§ Recorded data

Content starts

-- pv_equiv track=rewrite | github.com/lumiqai/UOI-1806.01264 | demo.py | get_tags
-- ===== SOURCE A (Python) =====
-- def get_tags(tags):
--     filtered = []
--     for i in range(len(tags)):
--         if tags[i] == 0:
--             continue
--         if tags[i] % 2 == 1:
--             filtered.append({
--                 'begin': i,
--                 'end': i,
--                 'type': i,
--             })
--         elif i > 0 and tags[i - 1] == tags[i] - 1:
--             filtered[-1]['end'] += 1
--     return filtered
-- ===== SOURCE B (Python) =====
-- def get_tags(tags):
--     n = len(tags)
--     spans = []
--     for j, t in enumerate(tags):
--         if t % 2 == 1:
--             if j + 1 < n and tags[j + 1] == t + 1 and tags[j + 1] != 0:
--                 end = j + 1
--             else:
--                 end = j
--             spans.append({'begin': j, 'end': end, 'type': j})
--     return spans
-- ===== Notes on version B (the rewrite author's own statement) =====
-- stated objective: simpler
-- what changed: B builds each span fully formed in one forward pass by looking ahead at the next tag when an odd tag starts a span, instead of A's append-then-mutate scheme that patches the last appended dict's 'end' on a later iteration.
import Mathlib
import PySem

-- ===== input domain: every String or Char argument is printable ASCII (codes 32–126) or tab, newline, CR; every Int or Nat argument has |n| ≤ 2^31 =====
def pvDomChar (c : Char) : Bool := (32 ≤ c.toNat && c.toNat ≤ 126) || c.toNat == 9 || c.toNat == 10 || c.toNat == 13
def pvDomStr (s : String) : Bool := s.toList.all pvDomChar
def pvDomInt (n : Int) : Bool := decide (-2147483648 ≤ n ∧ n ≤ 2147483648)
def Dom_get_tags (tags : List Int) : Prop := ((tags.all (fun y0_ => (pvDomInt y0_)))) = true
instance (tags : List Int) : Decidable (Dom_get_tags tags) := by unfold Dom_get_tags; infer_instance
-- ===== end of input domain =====

-- B builds each span fully formed by looking ahead at tags[j+1], instead of A's append-then-mutate
-- scheme that patches the last appended dict's 'end' on a later iteration; objective: simpler.

-- ===== PORT A =====
-- A's mutation of the last span: increment the value stored under key "end" of the last dict.
-- (Python would raise IndexError on an empty 'filtered'; that state is unreachable — proved
-- below via the loop invariant — so the [] case is a harmless placeholder.)
def pvIncEndLast : List (List (String × Int)) → List (List (String × Int))
  | [] => []
  | [d] => [d.map (fun kv => if kv.1 == "end" then (kv.1, kv.2 + 1) else kv)]
  | d :: rest => d :: pvIncEndLast rest

-- the loop body of A, one iteration: i is the index, filtered the accumulator
def pvStepA (tags : List Int) (filtered : List (List (String × Int))) (i : Nat) :
    List (List (String × Int)) :=
  let t := tags.getD i 0          -- tags[i], i ∈ range(len(tags)) so in range
  if t == 0 then filtered
  else if PySem.Int.mod t 2 == 1 then
    filtered ++ [[("begin", (i : Int)), ("end", (i : Int)), ("type", (i : Int))]]
  else if decide (0 < i) && (tags.getD (i - 1) 0 == t - 1) then
    pvIncEndLast filtered
  else filtered

def get_tags (tags : List Int) : List (List (String × Int)) :=
  (List.range tags.length).foldl (pvStepA tags) []

-- ===== PORT B =====
-- one loop iteration of B: the span (if any) contributed by index j, look-ahead bounded by k
def pvSpanB (tags : List Int) (k : Nat) (j : Nat) : Option (List (String × Int)) :=
  let t := tags.getD j 0
  if PySem.Int.mod t 2 == 1 then
    some [("begin", (j : Int)),
          ("end", if decide (j + 1 < k) && (tags.getD (j + 1) 0 == t + 1)
                     && (tags.getD (j + 1) 0 != 0)
                  then (j : Int) + 1 else (j : Int)),
          ("type", (j : Int))]
  else none

def get_tags_alt (tags : List Int) : List (List (String × Int)) :=
  (List.range tags.length).filterMap (pvSpanB tags tags.length)

-- ===== PRECONDITION & SPEC =====
def Spec_get_tags (tags : List Int) (out : List (List (String × Int))) : Prop := out = get_tags_alt tags
instance (tags : List Int) (out : List (List (String × Int))) : Decidable (Spec_get_tags tags out) := by unfold Spec_get_tags; infer_instance

-- ===== CLAIM (what is proved, stated in full; the proofs are below) =====
def Claim_equal_get_tags : Prop := ∀ (tags : List Int), Dom_get_tags tags → Spec_get_tags tags (get_tags tags)

-- ===== LEMMAS AND PROOFS =====

-- B's output truncated to the first k indices, with the look-ahead also truncated at k:
-- exactly A's loop state after k iterations.
def pvAlt (tags : List Int) (k : Nat) : List (List (String × Int)) :=
  (List.range k).filterMap (pvSpanB tags k)

theorem pvAlt_len (tags : List Int) : pvAlt tags tags.length = get_tags_alt tags := rfl

-- Python's t % 2 on Int: value in {0,1}
theorem pvMod2 (t : Int) : PySem.Int.mod t 2 = 0 ∨ PySem.Int.mod t 2 = 1 := by
  have h1 := PySem.Int.mod_nonneg t (b := 2) (by norm_num)
  have h2 := PySem.Int.mod_lt t (b := 2) (by norm_num)
  omega

theorem pvOdd_succ_even (t : Int) (h : PySem.Int.mod t 2 = 1) : PySem.Int.mod (t + 1) 2 = 0 := by
  have hd : (2 : Int) ∣ (t + 1) := by
    have := PySem.Int.floordiv_mul_add_mod t 2
    exact ⟨PySem.Int.floordiv t 2 + 1, by omega⟩
  exact (PySem.Int.mod_eq_zero_iff_dvd (t + 1) 2).mpr hd

theorem pvEven_pred_odd (t : Int) (h : PySem.Int.mod t 2 = 0) : PySem.Int.mod (t - 1) 2 = 1 := by
  rcases pvMod2 (t - 1) with h0 | h1
  · exfalso
    have hd1 := (PySem.Int.mod_eq_zero_iff_dvd (t - 1) 2).mp h0
    have hd2 := (PySem.Int.mod_eq_zero_iff_dvd t 2).mp h
    omega
  · exact h1

theorem pvIncEndLast_append (L : List (List (String × Int))) (d : List (String × Int)) :
    pvIncEndLast (L ++ [d]) =
      L ++ [d.map (fun kv => if kv.1 == "end" then (kv.1, kv.2 + 1) else kv)] := by
  induction L with
  | nil => rfl
  | cons x xs ih =>
    cases xs with
    | nil => simp [pvIncEndLast]
    | cons y ys => simpa [pvIncEndLast] using ih

-- enlarging the look-ahead bound does not change a span whose look-ahead stays inside it
theorem pvSpanB_bound (tags : List Int) (k j : Nat) (hj : j + 1 < k) :
    pvSpanB tags (k + 1) j = pvSpanB tags k j := by
  simp only [pvSpanB, decide_eq_true hj, decide_eq_true (Nat.lt_succ_of_lt hj)]

-- the span contributed by the newest index k never uses its (out-of-bound) look-ahead
theorem pvSpanB_self (tags : List Int) (k : Nat) :
    pvSpanB tags (k + 1) k =
      if PySem.Int.mod (tags.getD k 0) 2 == 1 then
        some [("begin", (k : Int)), ("end", (k : Int)), ("type", (k : Int))]
      else none := by
  simp only [pvSpanB, decide_eq_false (Nat.lt_irrefl (k + 1)), Bool.false_and, Bool.false_eq_true,
    if_false]

-- bound k → k+1 changes nothing for j < k unless the look-ahead of j = k-1 becomes newly enabled
theorem pvSpanB_eq_of_not_enabled (tags : List Int) (k j : Nat) (hjk : j < k)
    (hne : j + 1 = k → ¬(tags.getD k 0 = tags.getD j 0 + 1 ∧ tags.getD k 0 ≠ 0 ∧
            PySem.Int.mod (tags.getD j 0) 2 = 1)) :
    pvSpanB tags (k + 1) j = pvSpanB tags k j := by
  by_cases hj : j + 1 < k
  · exact pvSpanB_bound tags k j hj
  · have hk : j + 1 = k := by omega
    by_cases hodd : (PySem.Int.mod (tags.getD j 0) 2 == 1) = true
    · have hAB : ((tags.getD (j + 1) 0 == tags.getD j 0 + 1) &&
          (tags.getD (j + 1) 0 != 0)) = false := by
        cases hA : (tags.getD (j + 1) 0 == tags.getD j 0 + 1) with
        | false => rfl
        | true =>
          cases hB : (tags.getD (j + 1) 0 != 0) with
          | false => rfl
          | true =>
            exfalso
            apply hne hk
            refine ⟨?_, ?_, by simpa using hodd⟩
            · rw [← hk]; exact beq_iff_eq.mp hA
            · rw [← hk]; exact bne_iff_ne.mp hB
      simp only [pvSpanB]
      rw [if_pos hodd, if_pos hodd, Bool.and_assoc, Bool.and_assoc, hAB,
        Bool.and_false, Bool.and_false]
    · simp only [pvSpanB]
      rw [if_neg hodd, if_neg hodd]

-- adding index k when the look-ahead of k-1 is not newly enabled: just append index k's span
theorem pvAlt_succ_no (tags : List Int) (k : Nat)
    (hne : ∀ j, j + 1 = k → ¬(tags.getD k 0 = tags.getD j 0 + 1 ∧ tags.getD k 0 ≠ 0 ∧
            PySem.Int.mod (tags.getD j 0) 2 = 1)) :
    pvAlt tags (k + 1) = pvAlt tags k ++ (pvSpanB tags (k + 1) k).toList := by
  unfold pvAlt
  rw [List.range_succ, List.filterMap_append]
  congr 1
  exact List.filterMap_congr (fun j hj =>
    pvSpanB_eq_of_not_enabled tags k j (List.mem_range.mp hj) (hne j))

-- adding index k'+1 when it extends the span opened at k': patch that last span's end
theorem pvAlt_succ_yes (tags : List Int) (k' : Nat)
    (hpo : PySem.Int.mod (tags.getD k' 0) 2 = 1)
    (hpred : tags.getD (k' + 1) 0 = tags.getD k' 0 + 1)
    (hnz : tags.getD (k' + 1) 0 ≠ 0) :
    pvAlt tags (k' + 1 + 1) = pvIncEndLast (pvAlt tags (k' + 1)) := by
  have hpoB : (PySem.Int.mod (tags.getD k' 0) 2 == 1) = true := by simpa using hpo
  have heven : PySem.Int.mod (tags.getD (k' + 1) 0) 2 = 0 := by
    rw [hpred]; exact pvOdd_succ_even _ hpo
  have hself : pvSpanB tags (k' + 1) k' =
      some [("begin", (k' : Int)), ("end", (k' : Int)), ("type", (k' : Int))] := by
    rw [pvSpanB_self, if_pos hpoB]
  have hone : pvAlt tags (k' + 1) =
      (List.range k').filterMap (pvSpanB tags (k' + 1)) ++
        [[("begin", (k' : Int)), ("end", (k' : Int)), ("type", (k' : Int))]] := by
    unfold pvAlt
    rw [List.range_succ, List.filterMap_append]
    simp [hself]
  have htwo : pvAlt tags (k' + 1 + 1) =
      (List.range k').filterMap (pvSpanB tags (k' + 1)) ++
        [[("begin", (k' : Int)), ("end", (k' : Int) + 1), ("type", (k' : Int))]] := by
    unfold pvAlt
    rw [List.range_succ, List.range_succ, List.filterMap_append, List.filterMap_append,
      List.append_assoc]
    congr 1
    · exact List.filterMap_congr (fun j hj =>
        pvSpanB_bound tags (k' + 1) j (by have := List.mem_range.mp hj; omega))
    · have hA : (tags.getD (k' + 1) 0 == tags.getD k' 0 + 1) = true := beq_iff_eq.mpr hpred
      have hB : (tags.getD (k' + 1) 0 != 0) = true := bne_iff_ne.mpr hnz
      have hsk : pvSpanB tags (k' + 1 + 1) k' =
          some [("begin", (k' : Int)), ("end", (k' : Int) + 1), ("type", (k' : Int))] := by
        simp only [pvSpanB]
        rw [if_pos hpoB, decide_eq_true (by omega : k' + 1 < k' + 1 + 1), hA, hB]
        rfl
      have hsk1 : pvSpanB tags (k' + 1 + 1) (k' + 1) = none := by
        rw [pvSpanB_self]
        have hf : (PySem.Int.mod (tags.getD (k' + 1) 0) 2 == 1) = false := by
          rw [heven]; rfl
        rw [hf]; rfl
      simp [hsk, hsk1]
  rw [hone, htwo, pvIncEndLast_append]
  simp

theorem pvAlt_invariant (tags : List Int) (k : Nat) :
    (List.range k).foldl (pvStepA tags) [] = pvAlt tags k := by
  induction k with
  | zero => rfl
  | succ k ih =>
    rw [List.range_succ, List.foldl_append, ih, List.foldl_cons, List.foldl_nil]
    by_cases h0 : tags.getD k 0 = 0
    · -- tags[k] == 0: A skips; B adds no span (0 not odd) and no look-ahead is newly enabled
      have h0' : tags[k]?.getD 0 = 0 := by simpa using h0
      have hstep : pvStepA tags (pvAlt tags k) k = pvAlt tags k := by
        simp [pvStepA, h0']
      rw [hstep, pvAlt_succ_no tags k (by rintro j - ⟨-, hnz, -⟩; exact hnz h0)]
      have : pvSpanB tags (k + 1) k = none := by
        rw [pvSpanB_self, h0]; rfl
      simp [this]
    by_cases hodd : PySem.Int.mod (tags.getD k 0) 2 = 1
    · -- odd tag: new singleton span; the look-ahead of k-1 cannot be newly enabled
      have hoddB : (PySem.Int.mod (tags.getD k 0) 2 == 1) = true := by simpa using hodd
      have h0' := h0
      have hodd' := hodd
      simp at h0' hodd'
      have hstep : pvStepA tags (pvAlt tags k) k =
          pvAlt tags k ++ [[("begin", (k : Int)), ("end", (k : Int)), ("type", (k : Int))]] := by
        simp [pvStepA, h0', hodd']
      rw [hstep, pvAlt_succ_no tags k ?_]
      · rw [pvSpanB_self, if_pos hoddB]; rfl
      · rintro j - ⟨he, -, hjo⟩
        have := pvOdd_succ_even _ hjo
        rw [← he] at this
        omega
    -- tags[k] even and nonzero
    have hmod0 : PySem.Int.mod (tags.getD k 0) 2 = 0 := by
      rcases pvMod2 (tags.getD k 0) with h | h
      · exact h
      · exact absurd h hodd
    have hoddB : (PySem.Int.mod (tags.getD k 0) 2 == 1) = false := by simpa using hodd
    by_cases helif : 0 < k ∧ tags.getD (k - 1) 0 = tags.getD k 0 - 1
    · -- the elif fires: pvIncEndLast on A's side, newly enabled look-ahead on B's side
      obtain ⟨hkpos, hpred⟩ := helif
      obtain ⟨k', rfl⟩ : ∃ k', k = k' + 1 := ⟨k - 1, by omega⟩
      have hkk : k' + 1 - 1 = k' := by omega
      rw [hkk] at hpred
      have h0' := h0
      have hodd' := hodd
      have hpred' := hpred
      simp at h0' hodd' hpred'
      have hstep : pvStepA tags (pvAlt tags (k' + 1)) (k' + 1) =
          pvIncEndLast (pvAlt tags (k' + 1)) := by
        simp [pvStepA, h0', hodd', hkk, hpred']
      rw [hstep]
      exact (pvAlt_succ_yes tags k'
        (by rw [hpred]; exact pvEven_pred_odd _ hmod0) (by omega) h0).symm
    · -- nothing happens on either side
      have h0' := h0
      have hodd' := hodd
      simp at h0' hodd'
      have hstep : pvStepA tags (pvAlt tags k) k = pvAlt tags k := by
        by_cases hkpos : 0 < k
        · have hne' : ¬ tags[k - 1]?.getD 0 = tags[k]?.getD 0 - 1 := by
            intro h
            exact helif ⟨hkpos, by simpa using h⟩
          simp [pvStepA, h0', hodd', hne']
        · have hk0 : k = 0 := by omega
          subst hk0
          simp [pvStepA, h0', hodd']
      rw [hstep, pvAlt_succ_no tags k ?_]
      · have : pvSpanB tags (k + 1) k = none := by
          rw [pvSpanB_self, hoddB]; rfl
        simp [this]
      · rintro j hj ⟨he, -, -⟩
        subst hj
        apply helif
        have hidx : j + 1 - 1 = j := by omega
        rw [hidx]
        exact ⟨by omega, by omega⟩

-- ===== VERDICT (by name: the statement is the Claim_ definition above) =====
theorem get_tags_spec : Claim_equal_get_tags := by
  intro tags _
  unfold Spec_get_tags get_tags
  rw [pvAlt_invariant tags tags.length, pvAlt_len]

Content ends

Please print, exactly and with nothing else, the lines from the first line of the entries through the line containing "n = len(tags)".

-- pv_equiv track=rewrite | github.com/lumiqai/UOI-1806.01264 | demo.py | get_tags
-- ===== SOURCE A (Python) =====
-- def get_tags(tags):
--     filtered = []
--     for i in range(len(tags)):
--         if tags[i] == 0:
--             continue
--         if tags[i] % 2 == 1:
--             filtered.append({
--                 'begin': i,
--                 'end': i,
--                 'type': i,
--             })
--         elif i > 0 and tags[i - 1] == tags[i] - 1:
--             filtered[-1]['end'] += 1
--     return filtered
-- ===== SOURCE B (Python) =====
-- def get_tags(tags):
--     n = len(tags)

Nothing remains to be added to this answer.